Literature for children reflected, too, a world where America represented all that was good, a nation under God's special care (Elson, Guardians, 341-2; Boles, 521; England, 196). Though poverty existed, it wasn't the fault of the economic or social system, but of the poverty-stricken individual (Crandall, 5-6). The best anyone could do for the poor was to give them charity, for which they were to be properly grateful, and through which lay their only chance to help themselves; for those with means, charity was a duty (MacLeod, 99-100). In a nation where all -- farmers, laborers, or merchants -- were moral and good if they worked hard (MacLeod, 94-5), one was to be content with one's station in life and not desire to be above where God put him: "Know thy place" was more important than "Know thyself" (Lindberg, 74). Few social issues made their way into these works, for few were uncontroversial enough to be safe; the temperance issue and anti-war sentiments were always deemed safe enough to argue in children's books (MacLeod, 104-8). However, slavery wasn't. Few works for children dealt with the subject (MacLeod, 116); Jacob Abbott, though anti-slavery, dealt, not with the institution, but with race relations (Quinlivan). Attacks on slavery -- few as they were -- ceased in the early 1850s when tension in the nation began to get grim; writers switched to pleas against sectionalism, urging their readers to consider compromise (Crandall, 17).

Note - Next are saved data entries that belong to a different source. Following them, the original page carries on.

-- ---- bridge lemmas for port A (simulation of the dict/stack state) ----
theorem simPop (w : Char) (rest' : List Char) (cnt : PySem.Dict Char Int)
    (hcnt : ∀ x, cnt.getD x 0 = ((w :: rest').count x : Int)) :
    ∀ (rst : List Char) (inStack : PySem.Dict Char Int),
    (∀ x, inStack.getD x 0 ≠ 0 ↔ x ∈ rst) → rst.Nodup →
    ∃ d, popLoopA cnt w inStack rst.reverse = (d, (popW w rest' rst).reverse) ∧
      (∀ x, d.getD x 0 ≠ 0 ↔ x ∈ popW w rest' rst) := by
  intro rst
  induction rst with
  | nil =>
    intro inStack hin _
    rw [popLoopA]
    refine ⟨inStack, ?_, ?_⟩
    · rfl
    · intro x
      rw [hin x]
      simp [popW]
  | cons t ts ih =>
    intro inStack hin hnd
    have hcnt_t : (cnt.getD t 0 ≠ 0) ↔ t ∈ (w :: rest') := by
      rw [hcnt t]
      constructor
      · intro h
        by_contra hm
        rw [List.count_eq_zero_of_not_mem hm] at h
        simp at h
      · intro hm h
        have := List.count_pos_iff.mpr hm
        omega
    have hcond_iff : (w < t ∧ cnt.getD t 0 ≠ 0) ↔ (w < t ∧ t ∈ rest') := by
      constructor
      · rintro ⟨h1, h2⟩
        rcases List.mem_cons.mp (hcnt_t.mp h2) with rfl | hm
        · exact absurd h1 (lt_irrefl _)
        · exact ⟨h1, hm⟩
      · rintro ⟨h1, h2⟩
        exact ⟨h1, hcnt_t.mpr (List.mem_cons_of_mem _ h2)⟩
    have hrev : (t :: ts).reverse = ts.reverse ++ [t] := by simp
    rw [hrev, popLoopA]
    split
    case _ heq => exact absurd (List.getLast?_concat.symm.trans heq) (by simp)
    case _ t' heq =>
      have ht' : t' = t := by
        have := List.getLast?_concat.symm.trans heq
        exact (Option.some.inj this).symm
      rw [ht']
      by_cases hcond : w < t ∧ t ∈ rest'
      · rw [if_pos (hcond_iff.mpr hcond), List.dropLast_concat]
        have hin' : ∀ x, (inStack.insert t 0).getD x 0 ≠ 0 ↔ x ∈ ts := by
          intro x
          rw [PySem.Dict.getD_insert]
          by_cases hx : x = t
          · subst hx
            simp [(List.nodup_cons.mp hnd).1]
          · rw [if_neg hx, hin x]
            simp [hx]
        rcases ih (inStack.insert t 0) hin' (List.nodup_cons.mp hnd).2 with ⟨d, hd1, hd2⟩
        refine ⟨d, ?_, ?_⟩
        · rw [hd1]
          simp only [popW, if_pos hcond]
        · intro x
          rw [hd2 x]
          simp only [popW, if_pos hcond]
      · rw [if_neg (fun h => hcond (hcond_iff.mp h))]
        refine ⟨inStack, ?_, ?_⟩
        · simp only [popW, if_neg hcond, hrev]
        · intro x
          rw [hin x]
          simp only [popW, if_neg hcond]

theorem simGo : ∀ (rest : List Char) (cnt inStack : PySem.Dict Char Int) (rst : List Char),
    (∀ x, cnt.getD x 0 = (rest.count x : Int)) →
    (∀ x, inStack.getD x 0 ≠ 0 ↔ x ∈ rst) → rst.Nodup →
    (rest.foldl stepA (cnt, inStack, rst.reverse)).2.2 = (goM rst rest).reverse := by
  intro rest
  induction rest with
  | nil =>
    intro cnt inStack rst _ _ _
    simp [goM]
  | cons w rest' ih =>
    intro cnt inStack rst hcnt hin hnd
    rw [List.foldl_cons]
    have hcnt' : ∀ x, (cnt.insert w (cnt.getD w 0 - 1)).getD x 0 = ((rest'.count x : Nat) : Int) := by
      intro x
      rw [PySem.Dict.getD_insert]
      by_cases hx : x = w
      · subst hx
        rw [if_pos rfl, hcnt x]
        rw [List.count_cons]
        simp
      · rw [if_neg hx, hcnt x]
        rw [List.count_cons]
        simp [Ne.symm hx]
    by_cases hw : w ∈ rst
    · have hc0 : ¬ inStack.getD w 0 = 0 := fun h => by
        have := (hin w).mpr hw
        exact this h
      have hstep : stepA (cnt, inStack, rst.reverse) w =
          (cnt.insert w (cnt.getD w 0 - 1), inStack, rst.reverse) := by
        simp only [stepA, if_neg hc0]
      rw [hstep]
      have := ih (cnt.insert w (cnt.getD w 0 - 1)) inStack rst hcnt' hin hnd
      rw [this]
      simp only [goM, if_pos hw]
    · have hc0 : inStack.getD w 0 = 0 := by
        by_contra h
        exact hw ((hin w).mp h)
      rcases simPop w rest' cnt (by
          intro x
          rw [hcnt x]) rst inStack hin hnd with ⟨d, hd1, hd2⟩
      have hstep : stepA (cnt, inStack, rst.reverse) w =
          (cnt.insert w (cnt.getD w 0 - 1), d.insert w 1,
            (popW w rest' rst).reverse ++ [w]) := by
        simp only [stepA, if_pos hc0, hd1]
      rw [hstep]
      have hrev : (popW w rest' rst).reverse ++ [w] = (w :: popW w rest' rst).reverse := by
        simp
      rw [hrev]
      have hin' : ∀ x, (d.insert w 1).getD x 0 ≠ 0 ↔ x ∈ w :: popW w rest' rst := by
        intro x
        rw [PySem.Dict.getD_insert]
        by_cases hx : x = w
        · subst hx
          simp
        · rw [if_neg hx, hd2 x]
          simp [hx]
      have hnd' : (w :: popW w rest' rst).Nodup := by
        rw [List.nodup_cons]
        refine ⟨fun hm => hw (popW_subset hm), ?_⟩
        exact ((popW_suffix w rest' rst).sublist).nodup hnd
      have := ih (cnt.insert w (cnt.getD w 0 - 1)) (d.insert w 1)
        (w :: popW w rest' rst) hcnt' hin' hnd'
      rw [this]
      simp only [goM, if_neg hw]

In the 1850s, there were the beginnings of a loosening in children's books; moral advice was more deeply buried in stories that were more exciting than before (MacLeod, 188). Characters became more emotional -- from the parents, who had been models of reason and calm, to the children; and sentiment and emotional attachment were emphasized in family relationships (MacLeod, 127-9). The works themselves were more sentimental and emotional (MacLeod, 132). Such moral but sensational popular literature as weekly story papers began to find their way into the hands of children -- who were not the original audience, but who were recognized as part of it; and it wasn't long before they had story papers of their own (Noel, Villains, 217-19).

The 1860s saw a veritable explosion in children's books, and for the first time entertainment surged to the fore, though moral lessons still provided the structure. Authors were cognizant that children -- though to be envied their innocence and enthusiasm -- were still adults-in-training and needed to be taught about the duties of life and about correct social behavior (MacLeod in Century). However, stories with amusement and adventure as their primary features began to gain acceptance and were published by the score. Beadle's dime novels apparently led the way in 1860 with the popular Malaeska, by Anne Stephens (which was reprinted from a much earlier gift annual), and Seth Jones, by Edward Ellis. While not originally intended for children, these little works in salmon-colored covers soon found a place in the pockets of boys who eagerly devoured the adventures -- especially of Seth Jones, the quintessential Indian-slaying frontiersman. At about this time, a split began between works aimed primarily at boys and works aimed primarily at girls, with tales of action and adventure on the one side and family stories of domestic life on the other. "Oliver Optic" [William Taylor Adams], whose "optical delusions" Louisa May Alcott deplored in Eight Cousins, began issuing his boys' adventure novels in 1858, and it wasn't many years before adventures by John Townsend Trowbridge and Horatio Alger were published and found almost immediate success. In 1863 was published the first of the amazingly-popular Little Prudy series, by Sophie May [Rebecca Clarke], which was aimed primarily at an audience of girls. Four years later, Elsie Dinsmore began her soggy saga in the first of 28 volumes by Martha Finley; and, of course, in 1868 was published the first half of the classic work for girls: Little Women, by Louisa May Alcott.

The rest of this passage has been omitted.